――であったころの話をしてみよう。

 彼の第一印象はひどく悪かった。
「盲にございます……そこをおどきはいただけますまいか?」
 なるべく丁寧な言葉遣いで。内容は懇願するように。
 すこし悲愴さを帯びていたり、引け目を帯びていたような発言をしてやると、なおよいことが多々。
 とにかくわたしは、わたしの前の道をふさぐものに対して、そう言った。
 足音が近くなる。どちらかがどかないと、ぶつかる。
 退くべきか? いや、声もかけたしたぶん大丈夫。
 が、その予想は見事に裏切られる。あっさりぶつかってしまった。どう考えても、見えるだろうし聞こえる距離なのに。
「危ないな……ちゃんと前見て歩こうよ」
 ――そのセリフ、そっくりそのままおまえに返す。
 そんなことを言いそうになってすんでで飲み込んだ。
「まあ、考え事しててボーっとしてたボクも悪かったけどさ」
 このときしていたわたしの格好は、今のものよりもうすこし、わたしの故郷の装いに忠実なものだった。
 つまり――口元をも布で覆う。砂を吸い込まないためにだ。
「だからきちんと声をかけたではないか!!」
 当然、このときにわたしが怒って、叫ぶように言ったことが彼に「きこえ」たはずもないのだが、わたしはそのとき、彼が『ロウ』であったことを知らない。  それでも彼は、おや、と思ったらしい。
 どうしたって、わたしの目の焦点は合わない。
「浅黒の肌に赤い瞳……。独特のまきかたの覆い布……」
 ああそう、べつにどう見られても構わない。どうせわたしには見えてない。そう、わたしはスーラの出身だ。
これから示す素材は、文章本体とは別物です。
-- pv_equiv track=rewrite | github.com/drgnfrts/IS111 | content/week11/lab 8/q5c.py | get_words_by_count
-- ===== SOURCE A (Python) =====
-- def get_words_by_count(input_dict):
--     r_dict = {}
--     for word, num in input_dict.items():
--         if num in r_dict:
--             r_dict[num].append(word)
--         else:
--             r_dict[num] = [word]
--     return r_dict
-- ===== SOURCE B (Python) =====
-- def get_words_by_count(input_dict):
--     items = list(input_dict.items())
--     counts = list(dict.fromkeys(num for _, num in items))
--     return {num: [word for word, c in items if c == num] for num in counts}
-- ===== Notes on version B (the rewrite author's own statement) =====
-- stated objective: alternative
-- what changed: A builds the grouping in one pass, appending each word to its count's list as it goes; B first computes the distinct counts in first-occurrence order with dict.fromkeys and then builds each group in one comprehension that filters the whole item list per count.
import Mathlib
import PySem

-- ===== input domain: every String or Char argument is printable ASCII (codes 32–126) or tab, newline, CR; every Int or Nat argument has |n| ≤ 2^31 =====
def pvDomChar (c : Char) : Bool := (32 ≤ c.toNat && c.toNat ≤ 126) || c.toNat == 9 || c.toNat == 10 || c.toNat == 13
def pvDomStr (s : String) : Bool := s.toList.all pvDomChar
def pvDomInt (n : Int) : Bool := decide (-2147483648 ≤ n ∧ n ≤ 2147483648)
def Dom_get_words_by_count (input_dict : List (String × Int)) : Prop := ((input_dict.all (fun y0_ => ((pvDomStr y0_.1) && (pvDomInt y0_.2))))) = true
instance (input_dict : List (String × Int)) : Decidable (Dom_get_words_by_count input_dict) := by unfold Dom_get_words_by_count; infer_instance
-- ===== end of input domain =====

-- B replaces A's single-pass append-accumulation with "dedup the counts, then one filter per count" — an alternative decomposition of the same grouping.


-- ===== PORT A =====
def get_words_by_count (input_dict : List (String × Int)) : List (Int × List String) :=
  (input_dict.foldl
    (fun (r_dict : PySem.Dict Int (List String)) wn =>
      if r_dict.contains wn.2 then
        r_dict.modify wn.2 [] (fun l => l ++ [wn.1])
      else
        r_dict.insert wn.2 [wn.1])
    PySem.Dict.empty).items

-- ===== PORT B =====
def get_words_by_count_alt (input_dict : List (String × Int)) : List (Int × List String) :=
  (PySem.List.dedup (input_dict.map (fun wn => wn.2))).map
    (fun num => (num, (input_dict.filter (fun wn => wn.2 == num)).map (fun wn => wn.1)))

-- ===== PRECONDITION & SPEC =====
def Spec_get_words_by_count (input_dict : List (String × Int)) (out : List (Int × List String)) : Prop := out = get_words_by_count_alt input_dict
instance (input_dict : List (String × Int)) (out : List (Int × List String)) : Decidable (Spec_get_words_by_count input_dict out) := by unfold Spec_get_words_by_count; infer_instance

-- ===== CLAIM (what is proved, stated in full; the proofs are below) =====
def Claim_equal_get_words_by_count : Prop := ∀ (input_dict : List (String × Int)), Dom_get_words_by_count input_dict → Spec_get_words_by_count input_dict (get_words_by_count input_dict)

-- ===== LEMMAS AND PROOFS =====

-- Python's dict.fromkeys dedup of s ++ [x].
lemma dedup_append_singleton {α : Type} [BEq α] [LawfulBEq α] (s : List α) (x : α) :
    PySem.List.dedup (s ++ [x]) =
      if x ∈ s then PySem.List.dedup s else PySem.List.dedup s ++ [x] := by
  simp only [PySem.List.dedup, PySem.Set.ofList, List.foldl_append, List.foldl_cons,
    List.foldl_nil, PySem.Set.add]
  have hmem : (List.foldl PySem.Set.add PySem.Set.empty s).contains x = decide (x ∈ s) := by
    have := PySem.Set.mem_ofList s x
    simp only [PySem.Set.ofList, PySem.Set.empty] at this
    by_cases h : x ∈ s <;> simp [this, h]
  rw [hmem]
  by_cases h : x ∈ s <;> simp [h]

-- The invariant of A's loop: the dict built from a prefix, as an items list, is B's value on that prefix.
lemma get_words_by_count_items (l : List (String × Int)) :
    (l.foldl
      (fun (r_dict : PySem.Dict Int (List String)) wn =>
        if r_dict.contains wn.2 then
          r_dict.modify wn.2 [] (fun l => l ++ [wn.1])
        else
          r_dict.insert wn.2 [wn.1])
      PySem.Dict.empty).items =
    (PySem.List.dedup (l.map (fun wn => wn.2))).map
      (fun num => (num, (l.filter (fun wn => wn.2 == num)).map (fun wn => wn.1))) := by
  induction l using List.reverseRecOn with
  | nil => rfl
  | append_singleton xs p ih =>
    set g := fun (num : Int) => (num, (xs.filter (fun wn => wn.2 == num)).map (fun wn => wn.1)) with hg
    set S := xs.map (fun wn : String × Int => wn.2) with hS
    set D := xs.foldl
      (fun (r_dict : PySem.Dict Int (List String)) wn =>
        if r_dict.contains wn.2 then
          r_dict.modify wn.2 [] (fun l => l ++ [wn.1])
        else
          r_dict.insert wn.2 [wn.1])
      PySem.Dict.empty with hD
    have hitems : D.items = (PySem.List.dedup S).map g := ih
    have hkeys : D.keys = PySem.List.dedup S := by
      simp only [PySem.Dict.keys, hitems, List.map_map, Function.comp_def]
      simp [hg]
    have hnodup : D.keys.Nodup := by
      rw [hkeys]; exact PySem.List.nodup_dedup S
    have hcont : D.contains p.2 = decide (p.2 ∈ S) := by
      simp only [PySem.Dict.contains, hitems, List.any_map, Function.comp_def]
      by_cases hm : p.2 ∈ S
      · simp [hg, PySem.Set.mem_ofList, hm]
      · simp only [hg]
        simp [hm]
        exact fun x hx hEq => hm (hEq ▸ hx)
    rw [List.foldl_append, List.foldl_cons, List.foldl_nil, ← hD]
    rw [List.map_append, ← hS, List.map_cons, List.map_nil, dedup_append_singleton]
    by_cases h : p.2 ∈ S
    · -- existing count: the loop body appends to the stored list
      have hc : D.contains p.2 = true := by rw [hcont]; simp [h]
      have hmemi : (p.2, (xs.filter (fun wn => wn.2 == p.2)).map (fun wn => wn.1)) ∈ D.items := by
        rw [hitems]
        exact List.mem_map.mpr ⟨p.2, (PySem.List.mem_dedup S p.2).mpr h, rfl⟩
      have hget : D.getD p.2 [] = (xs.filter (fun wn => wn.2 == p.2)).map (fun wn => wn.1) :=
        PySem.Dict.getD_of_mem_items D hmemi hnodup []
      rw [if_pos hc, if_pos h]
      simp only [PySem.Dict.modify, hget]
      rw [PySem.Dict.items_insert_of_contains D _ hc, hitems, List.map_map]
      apply List.map_congr_left
      intro n hn
      simp only [Function.comp, hg]
      by_cases hnp : n = p.2
      · subst hnp
        simp [List.filter_append]
      · simp [hnp, Ne.symm hnp, List.filter_append]
    · -- new count: the loop body inserts a fresh singleton group
      have hc : D.contains p.2 = false := by rw [hcont]; simp [h]
      have hfilxs : xs.filter (fun wn => wn.2 == p.2) = [] := by
        rw [List.filter_eq_nil_iff]
        intro wn hwn
        have : wn.2 ∈ S := List.mem_map.mpr ⟨wn, hwn, rfl⟩
        simp only [beq_iff_eq]
        intro hEq; exact h (hEq ▸ this)
      rw [if_neg (by simp [hc]), if_neg h]
      rw [PySem.Dict.items_insert_of_not_contains D _ hc, hitems, List.map_append]
      congr 1
      · apply List.map_congr_left
        intro n hn
        have hnS : n ∈ S := (PySem.List.mem_dedup S n).mp hn
        have hnp : p.2 ≠ n := fun hEq => h (hEq ▸ hnS)
        simp [hg, List.filter_append, hnp]
      · simp [List.filter_append, hfilxs]

-- ===== VERDICT (by name: the statement is the Claim_ definition above) =====
theorem get_words_by_count_spec : Claim_equal_get_words_by_count := by
  intro l _
  show _ = _
  unfold get_words_by_count get_words_by_count_alt
  exact get_words_by_count_items l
 だが、彼はさらにわたしをたぶんじっと見て……そう続ける。
「白杖……。めくら?」
 そして、ひとつの結論に達した。盲が使う杖は、足萎えの使うものとは意味合いが違う。
 地に支えを作るためでなく、そこに何があるかを確認するための、手の延長。
 きりだす樹が違うから、盲の杖は白く見える。
「だからそうだとはじめから言っている」
 思わず、覆い布をとって、叫ぶように言った。
「おまえほど無礼な奴に会ったのは初めてだ!!」
 今となってはバカらしいことなんだけど、そのとき思わずわたしはダガーを引き抜いた。
 見えていない。見えていないけれど、たぶん、さほど難しくはない。
 脅しのために、すこし相手の前髪をきってやるつもりだった。
 けれど、予想に反して、響いたのはキィン、という鋭い金属音。
 そう言えばそのとき彼が使ったものがなんだったのかを知らない。たぶん、音からして金属製の長い棒状のもの。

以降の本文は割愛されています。